*EXERCISE*
Nothing outside the range is wanted. Repeat exactly the lines below from the one with "only [hm, if_pos]" through the one with "theorem approval_vote_spec : Claim_equal_approval_vote".

+++

-- pv_equiv track=rewrite | github.com/MukundaKatta/SwarmKit | src/swarmkit/utils.py | approval_vote
-- ===== SOURCE A (Python) =====
-- def approval_vote(approvals: list[set[str]], options: list[str]) -> str:
--     """Each agent approves a subset of options; the most-approved wins."""
--     counts: dict[str, int] = {o: 0 for o in options}
--     for approved in approvals:
--         for option in approved:
--             if option in counts:
--                 counts[option] += 1
--     best = max(counts, key=lambda o: counts[o])
--     return best
-- ===== SOURCE B (Python) =====
-- def approval_vote(approvals: list[set[str]], options: list[str]) -> str:
--     """Each agent approves a subset of options; the most-approved wins."""
--     return max(options, key=lambda o: sum(o in approved for approved in approvals))
-- ===== Notes on version B (the rewrite author's own statement) =====
-- stated objective: simpler
-- what changed: Drops the counts dict entirely: the winner is computed as max(options, key=membership-count), scanning the approval sets per option instead of building and then scanning a count table; first-maximal tie-breaking over options order is preserved.
-- outside the precondition, e.g. on approval_vote([], []): A raises ValueError, B raises ValueError
import Mathlib
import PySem

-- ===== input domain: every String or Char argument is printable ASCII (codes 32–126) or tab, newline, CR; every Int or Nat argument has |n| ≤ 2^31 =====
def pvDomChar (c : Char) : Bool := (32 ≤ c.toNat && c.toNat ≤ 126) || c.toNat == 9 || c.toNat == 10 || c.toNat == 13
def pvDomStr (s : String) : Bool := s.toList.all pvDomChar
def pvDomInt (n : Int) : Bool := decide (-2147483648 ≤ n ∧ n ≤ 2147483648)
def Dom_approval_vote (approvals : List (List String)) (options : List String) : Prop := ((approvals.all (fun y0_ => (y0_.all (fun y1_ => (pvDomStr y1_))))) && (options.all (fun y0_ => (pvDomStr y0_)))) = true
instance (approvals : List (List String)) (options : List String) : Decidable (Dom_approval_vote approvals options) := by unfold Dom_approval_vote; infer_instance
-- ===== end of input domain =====

-- B drops the explicit counts dict and returns max(options, key = number of approval sets containing the option);
-- tie-breaking (first maximal in options order) is unchanged.

-- ===== PORT A =====
def approval_vote (approvals : List (List String)) (options : List String) : String :=
  -- counts = {o: 0 for o in options}
  let counts0 : PySem.Dict String Int :=
    options.foldl (fun d o => d.insert o 0) (PySem.Dict.mk [])
  -- for approved in approvals: for option in approved: if option in counts: counts[option] += 1
  let counts : PySem.Dict String Int :=
    approvals.foldl (fun d approved =>
      approved.foldl (fun d option =>
        if d.contains option then d.modify option 0 (fun v => v + 1) else d) d) counts0
  -- best = max(counts, key=lambda o: counts[o])   (ValueError on empty dict is excluded by Pre_)
  match PySem.List.max? counts.keys (fun o => counts.getD o 0) with
  | some best => best
  | none => ""

-- ===== PORT B =====
def approval_vote_alt (approvals : List (List String)) (options : List String) : String :=
  -- max(options, key=lambda o: sum(o in approved for approved in approvals))
  match PySem.List.max? options (fun o => ((approvals.countP (fun a => a.contains o) : Nat) : Int)) with
  | some best => best
  | none => ""

-- ===== PRECONDITION & SPEC =====
-- Pre_ excludes empty options, on which Python's max raises ValueError (in both A and B), and approval lists
-- with duplicate entries, whose Lean list form does not represent any Python set[str] input.
def Pre_approval_vote (approvals : List (List String)) (options : List String) : Prop :=
  options ≠ [] ∧ ∀ a ∈ approvals, a.Nodup
instance (approvals : List (List String)) (options : List String) : Decidable (Pre_approval_vote approvals options) := by unfold Pre_approval_vote; infer_instance
def pvWitness_approval_vote : List (List String) × List String := ([["x", "y"], ["y"]], ["x", "y", "z"])

def Spec_approval_vote (approvals : List (List String)) (options : List String) (out : String) : Prop := out = approval_vote_alt approvals options
instance (approvals : List (List String)) (options : List String) (out : String) : Decidable (Spec_approval_vote approvals options out) := by unfold Spec_approval_vote; infer_instance

-- ===== CLAIM (what is proved, stated in full; the proofs are below) =====
def Claim_equal_approval_vote : Prop := ∀ (approvals : List (List String)) (options : List String), Dom_approval_vote approvals options → Pre_approval_vote approvals options → Spec_approval_vote approvals options (approval_vote approvals options)

-- ===== LEMMAS AND PROOFS =====

-- the step of Python's max(xs, key=f) (first maximal element), as in PySem.List.max?
def maxStep (f : String → Int) (acc : Option String) (x : String) : Option String :=
  match acc with
  | none => some x
  | some m => if f m < f x then some x else some m

theorem max?_eq_foldl_maxStep (f : String → Int) (xs : List String) :
    PySem.List.max? xs f = xs.foldl (maxStep f) none := by
  unfold PySem.List.max?
  apply PySem.List.foldl_congr_mem
  intro acc x _
  cases acc <;> rfl

theorem foldl_maxStep_some_mono (f : String → Int) (s : List String) (m : String) :
    ∃ m', s.foldl (maxStep f) (some m) = some m' ∧ f m ≤ f m' := by
  induction s generalizing m with
  | nil => exact ⟨m, rfl, le_refl _⟩
  | cons y t ih =>
    simp only [List.foldl_cons, maxStep]
    split
    · obtain ⟨m', h1, h2⟩ := ih y
      exact ⟨m', h1, le_of_lt (lt_of_lt_of_le (by assumption) h2)⟩
    · exact ih m

theorem foldl_maxStep_mem_le (f : String → Int) (s : List String) (acc : Option String)
    (x : String) (hx : x ∈ s) :
    ∃ m', s.foldl (maxStep f) acc = some m' ∧ f x ≤ f m' := by
  induction s generalizing acc with
  | nil => cases hx
  | cons y t ih =>
    rcases List.mem_cons.mp hx with rfl | hxt
    · -- after processing x itself, the accumulator is some m₂ with f x ≤ f m₂
      have : ∃ m₂, maxStep f acc x = some m₂ ∧ f x ≤ f m₂ := by
        cases acc with
        | none => exact ⟨x, rfl, le_refl _⟩
        | some m =>
          simp only [maxStep]
          split
          · exact ⟨x, rfl, le_refl _⟩
          · exact ⟨m, rfl, le_of_not_gt (by assumption)⟩
      obtain ⟨m₂, h1, h2⟩ := this
      simp only [List.foldl_cons, h1]
      obtain ⟨m', h3, h4⟩ := foldl_maxStep_some_mono f t m₂
      exact ⟨m', h3, le_trans h2 h4⟩
    · simpa using ih (maxStep f acc y) hxt

-- folding max over the ordered dedup (PySem.Set.ofList) gives the same result as over the raw list
theorem foldl_maxStep_ofList_aux (f : String → Int) (xs s : List String) (acc : Option String) :
    (List.foldl PySem.Set.add s xs).foldl (maxStep f) acc
      = xs.foldl (maxStep f) (s.foldl (maxStep f) acc) := by
  induction xs generalizing s with
  | nil => rfl
  | cons x t ih =>
    simp only [List.foldl_cons]
    by_cases hmem : x ∈ s
    · have hc : PySem.Set.add s x = s := by
        simp [PySem.Set.add, List.contains_eq_mem, hmem]
      rw [hc, ih s]
      obtain ⟨m', h1, h2⟩ := foldl_maxStep_mem_le f s acc x hmem
      have : maxStep f (s.foldl (maxStep f) acc) x = s.foldl (maxStep f) acc := by
        rw [h1]; simp [maxStep, not_lt.mpr h2]
      rw [this]
    · have hc : PySem.Set.add s x = s ++ [x] := by
        simp [PySem.Set.add, List.contains_eq_mem, hmem]
      rw [hc, ih (s ++ [x])]
      simp [List.foldl_append]

theorem max?_ofList (f : String → Int) (xs : List String) :
    PySem.List.max? (PySem.Set.ofList xs) f = PySem.List.max? xs f := by
  rw [max?_eq_foldl_maxStep, max?_eq_foldl_maxStep, PySem.Set.ofList,
    foldl_maxStep_ofList_aux f xs PySem.Set.empty none]
  rfl

-- max? only looks at the key values of list members
theorem max?_congr_mem (f g : String → Int) (xs : List String)
    (h : ∀ x ∈ xs, f x = g x) : PySem.List.max? xs f = PySem.List.max? xs g := by
  rw [max?_eq_foldl_maxStep, max?_eq_foldl_maxStep]
  have main : ∀ (ys : List String) (acc : Option String),
      (∀ x ∈ ys, f x = g x) →
      (acc = none ∨ ∃ m, acc = some m ∧ f m = g m) →
      ys.foldl (maxStep f) acc = ys.foldl (maxStep g) acc := by
    intro ys
    induction ys with
    | nil => intro acc _ _; rfl
    | cons y t ih =>
      intro acc hkeys hacc
      have hy : f y = g y := hkeys y List.mem_cons_self
      have hstep : maxStep f acc y = maxStep g acc y ∧
          (maxStep f acc y = none ∨ ∃ m, maxStep f acc y = some m ∧ f m = g m) := by
        rcases hacc with rfl | ⟨m, rfl, hm⟩
        · exact ⟨rfl, Or.inr ⟨y, rfl, hy⟩⟩
        · have h1 : maxStep f (some m) y = maxStep g (some m) y := by
            simp only [maxStep, hm, hy]
          refine ⟨h1, ?_⟩
          simp only [maxStep]
          split
          · exact Or.inr ⟨y, rfl, hy⟩
          · exact Or.inr ⟨m, rfl, hm⟩
      simp only [List.foldl_cons]
      rw [ih (maxStep f acc y) (fun x hx => hkeys x (List.mem_cons_of_mem y hx)) hstep.2,
        hstep.1]
  exact main xs none h (Or.inl rfl)

-- lookup in a dict whose items are ks.map (k, f k)
theorem find?_map_pair (ks : List String) (f : String → Int) (o : String) (ho : o ∈ ks) :
    List.find? (fun p => p.1 == o) (ks.map (fun k => (k, f k))) = some (o, f o) := by
  induction ks with
  | nil => cases ho
  | cons k t ih =>
    by_cases hk : k = o
    · subst hk; simp
    · have : o ∈ t := by
        rcases List.mem_cons.mp ho with rfl | h
        · exact absurd rfl hk
        · exact h
      simp [hk, ih this]

-- the dict comprehension {o: 0 for o in options} builds the ordered dedup of options with value 0
theorem init_dict_eq (options s : List String) :
    (options.foldl (fun d o => d.insert o (0:Int)) (PySem.Dict.mk (s.map (fun k => (k, (0:Int))))))
      = PySem.Dict.mk ((List.foldl PySem.Set.add s options).map (fun k => (k, (0:Int)))) := by
  induction options generalizing s with
  | nil => rfl
  | cons o t ih =>
    simp only [List.foldl_cons]
    by_cases hmem : o ∈ s
    · have hadd : PySem.Set.add s o = s := by
        simp [PySem.Set.add, List.contains_eq_mem, hmem]
      have hins : (PySem.Dict.mk (s.map (fun k => (k, (0:Int))))).insert o 0
          = PySem.Dict.mk (s.map (fun k => (k, (0:Int)))) := by
        have hcon : (PySem.Dict.mk (s.map (fun k => (k, (0:Int))))).contains o = true := by
          simp [PySem.Dict.contains, List.any_map, List.any_eq_true]
          exact hmem
        simp only [PySem.Dict.insert, hcon, if_pos, List.map_map]
        congr 1
        apply List.map_congr_left
        intro k _
        by_cases hko : k = o <;> simp [Function.comp, hko]
      rw [hins, ih s, hadd]
    · have hadd : PySem.Set.add s o = s ++ [o] := by
        simp [PySem.Set.add, List.contains_eq_mem, hmem]
      have hcon : (PySem.Dict.mk (s.map (fun k => (k, (0:Int))))).contains o = false := by
        simp [PySem.Dict.contains, List.any_map, Function.comp]
        intro k hk
        exact fun h => hmem (h ▸ hk)
      have hins : (PySem.Dict.mk (s.map (fun k => (k, (0:Int))))).insert o 0
          = PySem.Dict.mk ((s ++ [o]).map (fun k => (k, (0:Int)))) := by
        simp [PySem.Dict.insert, hcon]
      rw [hins, ih (s ++ [o]), hadd]

-- one inner loop: counting a duplicate-free approved list adds 1 to every key it contains
theorem inner_loop_eq (approved : List String) (hnd : approved.Nodup)
    (ks : List String) (f : String → Int) :
    (approved.foldl (fun d option =>
        if d.contains option then d.modify option 0 (fun v => v + 1) else d)
      (PySem.Dict.mk (ks.map (fun k => (k, f k)))))
      = PySem.Dict.mk (ks.map (fun k => (k, f k + if approved.contains k then 1 else 0))) := by
  induction approved generalizing f with
  | nil => simp
  | cons a t ih =>
    have hat : a ∉ t := (List.nodup_cons.mp hnd).1
    have hndt : t.Nodup := (List.nodup_cons.mp hnd).2
    simp only [List.foldl_cons]
    by_cases hmem : a ∈ ks
    · have hcon : (PySem.Dict.mk (ks.map (fun k => (k, f k)))).contains a = true := by
        simp [PySem.Dict.contains, List.any_map, Function.comp]
        exact hmem
      have hget : (PySem.Dict.mk (ks.map (fun k => (k, f k)))).getD a 0 = f a := by
        simp [PySem.Dict.getD, PySem.Dict.get?, find?_map_pair ks f a hmem]
      have hmod : (PySem.Dict.mk (ks.map (fun k => (k, f k)))).modify a 0 (fun v => v + 1)
          = PySem.Dict.mk (ks.map (fun k => (k, if k == a then f a + 1 else f k))) := by
        simp only [PySem.Dict.modify, hget, PySem.Dict.insert, hcon, if_pos, List.map_map]
        congr 1
        apply List.map_congr_left
        intro k _
        by_cases hka : k = a <;> simp [Function.comp, hka]
      rw [if_pos hcon, hmod, ih hndt]
      congr 1
      apply List.map_congr_left
      intro k _
      by_cases hka : k = a
      · subst hka
        simp [List.contains_eq_mem, hat]
      · simp [hka, List.contains_eq_mem]
    · have hcon : (PySem.Dict.mk (ks.map (fun k => (k, f k)))).contains a = false := by
        simp [PySem.Dict.contains, List.any_map, Function.comp]
        intro k hk
        exact fun h => hmem (h ▸ hk)
      rw [if_neg (by simp [hcon]), ih hndt]
      congr 1
      apply List.map_congr_left
      intro k hk
      have hka : ¬ (k = a) := fun h => hmem (h ▸ hk)
      simp [List.contains_eq_mem, hka]

-- the whole counting loop: every key ends at its membership count over approvals
theorem outer_loop_eq (approvals : List (List String)) (h : ∀ a ∈ approvals, a.Nodup)
    (ks : List String) (f : String → Int) :
    (approvals.foldl (fun d approved =>
        approved.foldl (fun d option =>
          if d.contains option then d.modify option 0 (fun v => v + 1) else d) d)
      (PySem.Dict.mk (ks.map (fun k => (k, f k)))))
      = PySem.Dict.mk (ks.map (fun k =>
          (k, f k + ((approvals.countP (fun a => a.contains k) : Nat) : Int)))) := by
  induction approvals generalizing f with
  | nil => simp
  | cons a t ih =>
    simp only [List.foldl_cons]
    rw [inner_loop_eq a (h a List.mem_cons_self) ks f,
      ih (fun x hx => h x (List.mem_cons_of_mem a hx))]
    congr 1
    apply List.map_congr_left
    intro k _
    simp only [List.countP_cons]
    by_cases hm : a.contains k = true
    · simp only [hm, if_pos]
      push_cast
      ring
    · simp only [hm, Bool.false_eq_true, if_false]
      push_cast
      ring

-- ===== VERDICT (by name: the statement is the Claim_ definition above) =====
theorem approval_vote_spec : Claim_equal_approval_vote := by
  intro approvals options _ hpre
  obtain ⟨_, hnodup⟩ := hpre
  unfold Spec_approval_vote approval_vote approval_vote_alt
  set S := PySem.Set.ofList options with hSdef
  set cnt : String → Int := fun k => ((approvals.countP (fun a => a.contains k) : Nat) : Int)
    with hcnt
  -- the counting loops build exactly the dict (ordered dedup of options) ↦ (membership count)
  have hdict : (approvals.foldl (fun d approved =>
        approved.foldl (fun d option =>
          if d.contains option then d.modify option 0 (fun v => v + 1) else d) d)
      (options.foldl (fun d o => d.insert o 0) (PySem.Dict.mk [])))
      = PySem.Dict.mk (S.map (fun k => (k, cnt k))) := by
    have h0 : (PySem.Dict.mk ([] : List (String × Int)))
        = PySem.Dict.mk (([] : List String).map (fun k => (k, (0:Int)))) := rfl
    rw [h0, init_dict_eq options []]
    have hS : List.foldl PySem.Set.add [] options = S := rfl
    rw [hS, outer_loop_eq approvals hnodup S (fun _ => 0)]
    congr 1
    apply List.map_congr_left; intro k _; simp [hcnt]
  have hkeys : (PySem.Dict.mk (S.map (fun k => (k, cnt k)))).keys = S := by
    simp [PySem.Dict.keys, List.map_map, Function.comp_def]
  have hgetD : ∀ o ∈ S,
      (PySem.Dict.mk (S.map (fun k => (k, cnt k)))).getD o 0 = cnt o := by
    intro o ho
    simp [PySem.Dict.getD, PySem.Dict.get?, find?_map_pair S cnt o ho]
  simp only [hdict, hkeys]
  rw [max?_congr_mem _ cnt S hgetD, hSdef, max?_ofList cnt options]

+++

*WRITTEN REPLY*
    · simp only [hm, if_pos]
      push_cast
      ring
    · simp only [hm, Bool.false_eq_true, if_false]
      push_cast
      ring

-- ===== VERDICT (by name: the statement is the Claim_ definition above) =====
theorem approval_vote_spec : Claim_equal_approval_vote := by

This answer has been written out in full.